For a truly submersive video experience, audio is a key component. Here is a look at both the challenges and the available solutions for 360 video.
This October San Francisco hosted Demuxed, “The Conference for Video Engineers”, where I took the liberty to talk about one of my favourite subjects – audio. Audio is an extremely important part of the whole video experience. I think it is safe to say that most videos would be far less enjoyable or not make sense at all without audio, or even with poor quality audio. In researching the subject beyond my own curiosity, I confirmed a suspicion that there is a general lack of focus on audio throughout the industry. This has lead to an imbalance in product features, such as ultra high definition TVs with all kinds of fancy video features but sub-par, smartphone-like audio reproduction quality. More generally it has led to a situation where the state-of-the-art in audio always lags behind video. Keep in mind, I’m not talking about the audiophile community which deliberately puts their focus on audio, but about companies delivering main stream products to average consumers who buy off-the-shelf electronics and just want their stuff to work.
Of course, innovation has to start somewhere, and in the case of 360°/VR video, it clearly also started with video. There’s many vendors of 360° cameras today and there are tons of VR videos available online, but most of them carry only a “traditional” audio track, usually in stereo. The special concern for immersive 360°/VR video is that the perceived sound field does not turn with the viewport, i.e. the direction you’re looking at within the virtual space, regardless of the number of channels – mono, stereo, or even traditional surround sound. What I mean is – if you’re in the middle of the crowd at a concert and turn your head around to look back, with the “traditional” audio you will still hear the band playing from the front. This leads to a discrepancy between the visually and aurally perceived environment. The solution to this “fixed audio” is generally called spherical audio, and many leaders in VR video like YouTube and Facebook, and now also Bitmovin, already have support for this kind of audio experience in the form of the Ambisonic audio technique to store and transport the audio information and the Head-related Transfer Functions (HRTFs) for binaural playback that reproduces the directional clues over headphones.
Ambisonics are not new, but chances are most people have never heard of it. It was invented in the 70’s but never took off for various reasons, one of which, possibly, because it’s British. It’s based on a rather complicated mathematical model that you can meditate over in the Wikipedia article, or get a high level overview of Ambisonics and binaural playback by watching the recording of my Demuxed talk below.
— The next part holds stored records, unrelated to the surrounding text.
-- pv_equiv track=rewrite | github.com/bacnxptit/codePtitDSA | timMaxthamlang.py | timTongMax
-- ===== SOURCE A (Python) =====
-- def timTongMax(arr):
--     arr.sort()
--     max = 0
--     mod  = 10 ** 9 + 7
--     for i in range(0,len(arr)):
--         tich = i * arr[i]
--         tich %= mod
--         max+=tich
--         max %= mod
--     return max
-- ===== SOURCE B (Python) =====
-- def timTongMax(arr):
--     arr.sort()
--     mod = 10 ** 9 + 7
--     suffix = 0
--     total = 0
--     for x in reversed(arr[1:]):
--         suffix = (suffix + x) % mod
--         total = (total + suffix) % mod
--     return total
-- ===== Notes on version B (the rewrite author's own statement) =====
-- stated objective: alternative
-- what changed: Replaces the forward index*value accumulation with a backward running suffix-sum pass (sum of i*a[i] = sum of tail sums), removing the multiplication entirely.
import Mathlib
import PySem

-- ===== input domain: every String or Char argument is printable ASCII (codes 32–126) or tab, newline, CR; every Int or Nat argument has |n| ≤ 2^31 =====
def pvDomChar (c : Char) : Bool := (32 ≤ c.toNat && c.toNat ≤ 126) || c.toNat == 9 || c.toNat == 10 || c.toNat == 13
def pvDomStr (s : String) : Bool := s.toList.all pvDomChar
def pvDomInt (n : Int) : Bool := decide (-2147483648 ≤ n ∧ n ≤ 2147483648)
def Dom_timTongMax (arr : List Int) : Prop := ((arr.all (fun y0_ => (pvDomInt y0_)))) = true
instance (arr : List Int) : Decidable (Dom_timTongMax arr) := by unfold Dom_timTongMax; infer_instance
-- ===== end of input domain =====

-- B replaces A's forward i*arr[i] accumulation by a backward running suffix-sum pass;
-- both sort the argument in place identically, so the proved equivalence is about the return value
-- (the observable mutation of arr is the same in A and B).

-- ===== PORT A =====
def timTongMax (arr : List Int) : Int :=
  let s := PySem.List.sorted arr (fun x => x) false
  let m : Int := 10 ^ 9 + 7
  (PySem.List.pyRange 0 (s.length : Int) 1).foldl
    (fun mx i =>
      let tich := i * PySem.List.pyGetD s i 0
      let tich := PySem.Int.mod tich m
      PySem.Int.mod (mx + tich) m) 0

-- ===== PORT B =====
def timTongMax_alt (arr : List Int) : Int :=
  let s := PySem.List.sorted arr (fun x => x) false
  let m : Int := 10 ^ 9 + 7
  (((s.drop 1).reverse).foldl
    (fun (st : Int × Int) x =>
      let suffix := PySem.Int.mod (st.1 + x) m
      (suffix, PySem.Int.mod (st.2 + suffix) m)) (0, 0)).2

-- ===== PRECONDITION & SPEC =====
def Spec_timTongMax (arr : List Int) (out : Int) : Prop := out = timTongMax_alt arr
instance (arr : List Int) (out : Int) : Decidable (Spec_timTongMax arr out) := by unfold Spec_timTongMax; infer_instance

-- ===== CLAIM (what is proved, stated in full; the proofs are below) =====
def Claim_equal_timTongMax : Prop := ∀ (arr : List Int), Dom_timTongMax arr → Spec_timTongMax arr (timTongMax arr)

-- ===== LEMMAS AND PROOFS =====

-- the modulus
def pvM : Int := 10 ^ 9 + 7

-- pure (un-modded) weighted sum Σ (k+i)·xs[i], A's quantity
def pvW : List Int → Int → Int
  | [], _ => 0
  | x :: xs, k => k * x + pvW xs (k + 1)

-- pure (un-modded) sum of running prefix sums started at a, B's quantity
def pvR : List Int → Int → Int
  | [], _ => 0
  | x :: xs, a => (a + x) + pvR xs (a + x)

theorem pvMod_eq (a : Int) : PySem.Int.mod a (10 ^ 9 + 7) = a % pvM := by
  rw [PySem.Int.mod_eq_emod_of_pos (by norm_num)]; rfl

theorem pvR_shift : ∀ (xs : List Int) (a : Int), pvR xs a = pvR xs 0 + (xs.length : Int) * a := by
  intro xs
  induction xs with
  | nil => intro a; simp [pvR]
  | cons x t ih =>
    intro a
    simp only [pvR, List.length_cons, ih (a + x), ih (0 + x)]
    push_cast
    ring

theorem pvW_append (ys : List Int) (z : Int) : ∀ (k : Int),
    pvW (ys ++ [z]) k = pvW ys k + (k + (ys.length : Int)) * z := by
  induction ys with
  | nil => intro k; simp [pvW]
  | cons y t ih =>
    intro k
    simp only [List.cons_append, pvW, ih (k + 1), List.length_cons]
    push_cast
    ring

-- B's quantity on the reversed list is A's weighted sum starting at rank 1
theorem pvR_eq_pvW_reverse : ∀ (l : List Int), pvR l 0 = pvW l.reverse 1 := by
  intro l
  induction l with
  | nil => simp [pvR, pvW]
  | cons z t ih =>
    simp only [pvR, List.reverse_cons, pvW_append, zero_add, pvR_shift t z, ih,
      List.length_reverse]
    ring

-- A's loop over (index, value) pairs computes (acc + pvW) % M
theorem pvAfold : ∀ (xs : List Int) (k acc : Int), acc % pvM = acc →
    (PySem.List.enumerate xs k).foldl
      (fun mx p => PySem.Int.mod (mx + PySem.Int.mod (p.1 * p.2) (10 ^ 9 + 7)) (10 ^ 9 + 7)) acc
      = (acc + pvW xs k) % pvM := by
  intro xs
  induction xs with
  | nil => intro k acc h; simpa [PySem.List.enumerate_nil, pvW] using h.symm
  | cons x t ih =>
    intro k acc h
    rw [PySem.List.enumerate_cons, List.foldl_cons]
    rw [ih (k + 1) _ (by rw [pvMod_eq]; exact Int.emod_emod_of_dvd _ dvd_rfl)]
    simp only [pvMod_eq]
    simp only [pvW]
    generalize k * x = a
    generalize pvW t (k + 1) = w
    have hM : pvM = 10 ^ 9 + 7 := rfl
    rw [hM] at *
    omega

-- B's loop computes (tot + pvR) % M in its second component
theorem pvBfold : ∀ (l : List Int) (suf tot : Int), suf % pvM = suf → tot % pvM = tot →
    ((l.foldl (fun (st : Int × Int) x =>
        (PySem.Int.mod (st.1 + x) (10 ^ 9 + 7),
         PySem.Int.mod (st.2 + PySem.Int.mod (st.1 + x) (10 ^ 9 + 7)) (10 ^ 9 + 7))) (suf, tot)).2)
      = (tot + pvR l suf) % pvM := by
  intro l
  induction l with
  | nil => intro suf tot _ h; simpa [pvR] using h.symm
  | cons x t ih =>
    intro suf tot hs ht
    rw [List.foldl_cons]
    rw [ih _ _ (by rw [pvMod_eq]; exact Int.emod_emod_of_dvd _ dvd_rfl)
            (by rw [pvMod_eq]; exact Int.emod_emod_of_dvd _ dvd_rfl)]
    simp only [pvMod_eq]
    simp only [pvR, pvR_shift t ((suf + x) % pvM), pvR_shift t (suf + x)]
    generalize suf + x = s
    generalize pvR t 0 = w
    generalize (t.length : Int) = n
    show Int.ModEq pvM _ _
    have hmods : Int.ModEq pvM (s % pvM) s := Int.emod_emod_of_dvd s dvd_rfl
    have hself : ((tot + s % pvM) % pvM) ≡ tot + s [ZMOD pvM] :=
      Int.ModEq.trans (Int.emod_emod_of_dvd _ dvd_rfl) ((Int.ModEq.refl tot).add hmods)
    calc (tot + s % pvM) % pvM + (w + n * (s % pvM))
        ≡ (tot + s) + (w + n * s) [ZMOD pvM] :=
          hself.add ((Int.ModEq.refl w).add (hmods.mul_left n))
      _ = tot + (s + (w + n * s)) := by ring

-- the two ports on the sorted list, case split on emptiness
theorem pvMain (s : List Int) :
    (PySem.List.pyRange 0 (s.length : Int) 1).foldl
      (fun mx i =>
        PySem.Int.mod (mx + PySem.Int.mod (i * PySem.List.pyGetD s i 0) (10 ^ 9 + 7)) (10 ^ 9 + 7)) 0
    = (((s.drop 1).reverse).foldl
        (fun (st : Int × Int) x =>
          (PySem.Int.mod (st.1 + x) (10 ^ 9 + 7),
           PySem.Int.mod (st.2 + PySem.Int.mod (st.1 + x) (10 ^ 9 + 7)) (10 ^ 9 + 7))) (0, 0)).2 := by
  have hA : (PySem.List.pyRange 0 (s.length : Int) 1).foldl
      (fun mx i =>
        PySem.Int.mod (mx + PySem.Int.mod (i * PySem.List.pyGetD s i 0) (10 ^ 9 + 7)) (10 ^ 9 + 7)) 0
      = (PySem.List.enumerate s 0).foldl
        (fun mx p => PySem.Int.mod (mx + PySem.Int.mod (p.1 * p.2) (10 ^ 9 + 7)) (10 ^ 9 + 7)) 0 := by
    rw [PySem.List.enumerate_eq_map_pyRange (d := 0), List.foldl_map]
    simp
  rw [hA, pvAfold s 0 0 rfl, pvBfold _ 0 0 rfl rfl]
  cases s with
  | nil => simp [pvW, pvR]
  | cons x t =>
    simp only [pvW, List.drop_succ_cons, List.drop_zero, zero_add, zero_mul]
    rw [pvR_eq_pvW_reverse t.reverse, List.reverse_reverse]

-- ===== VERDICT (by name: the statement is the Claim_ definition above) =====
theorem timTongMax_spec : Claim_equal_timTongMax := by
  intro arr _
  unfold Spec_timTongMax timTongMax timTongMax_alt
  exact pvMain _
Integration into the Bitmovin Player
Spherical audio for VR videos with Ambisonics and binaural playback in the Bitmovin Player is available today. We currently support first-order ambisonic audio, which is an audio track with 4 channels.
Developers interested in including this capability in their products, can take a look at our open-sourced integration on GitHub. The integration takes advantage of the Web Audio API and consists of loading a small script to the player and instancing it; it’s two lines of code to add to your existing solution. A detailed description is available in the linked repository, along with a demo page. I explain in more detail how this is implemented in my talk, above.
For now this remains a secondary add-on that still remains to be refined, but contributions are, as with all our open-source projects, very welcome. Like with many of our products, it’s ultimately our customers who get to decide which features we are going to develop further. So if you’re interested in spherical audio playback with your VR videos, get in touch with our team!
About Demuxed 2017
Demuxed 2017 was a really nice conference and I can only recommend everybody in video development to attend next year’s. Cool venue, nice people, perfect organization, and a great team behind it. As someone who doesn’t particularly enjoy being on stage, I’d say this was as good as it can get, and everybody who’s thinking about giving a talk there should give it a try. Many people also came to me afterwards or even contacted me online, telling me they enjoyed the talk, so thanks again to everybody! Of course there were lots of interesting talks, covering a broad spectrum of topics with a little weight on AV1 and HDR, which I encourage you to also take a look at. And make sure to check out Bitmovin Reinhard Grandl’s talk on Content-Based Bitrate Adaptation.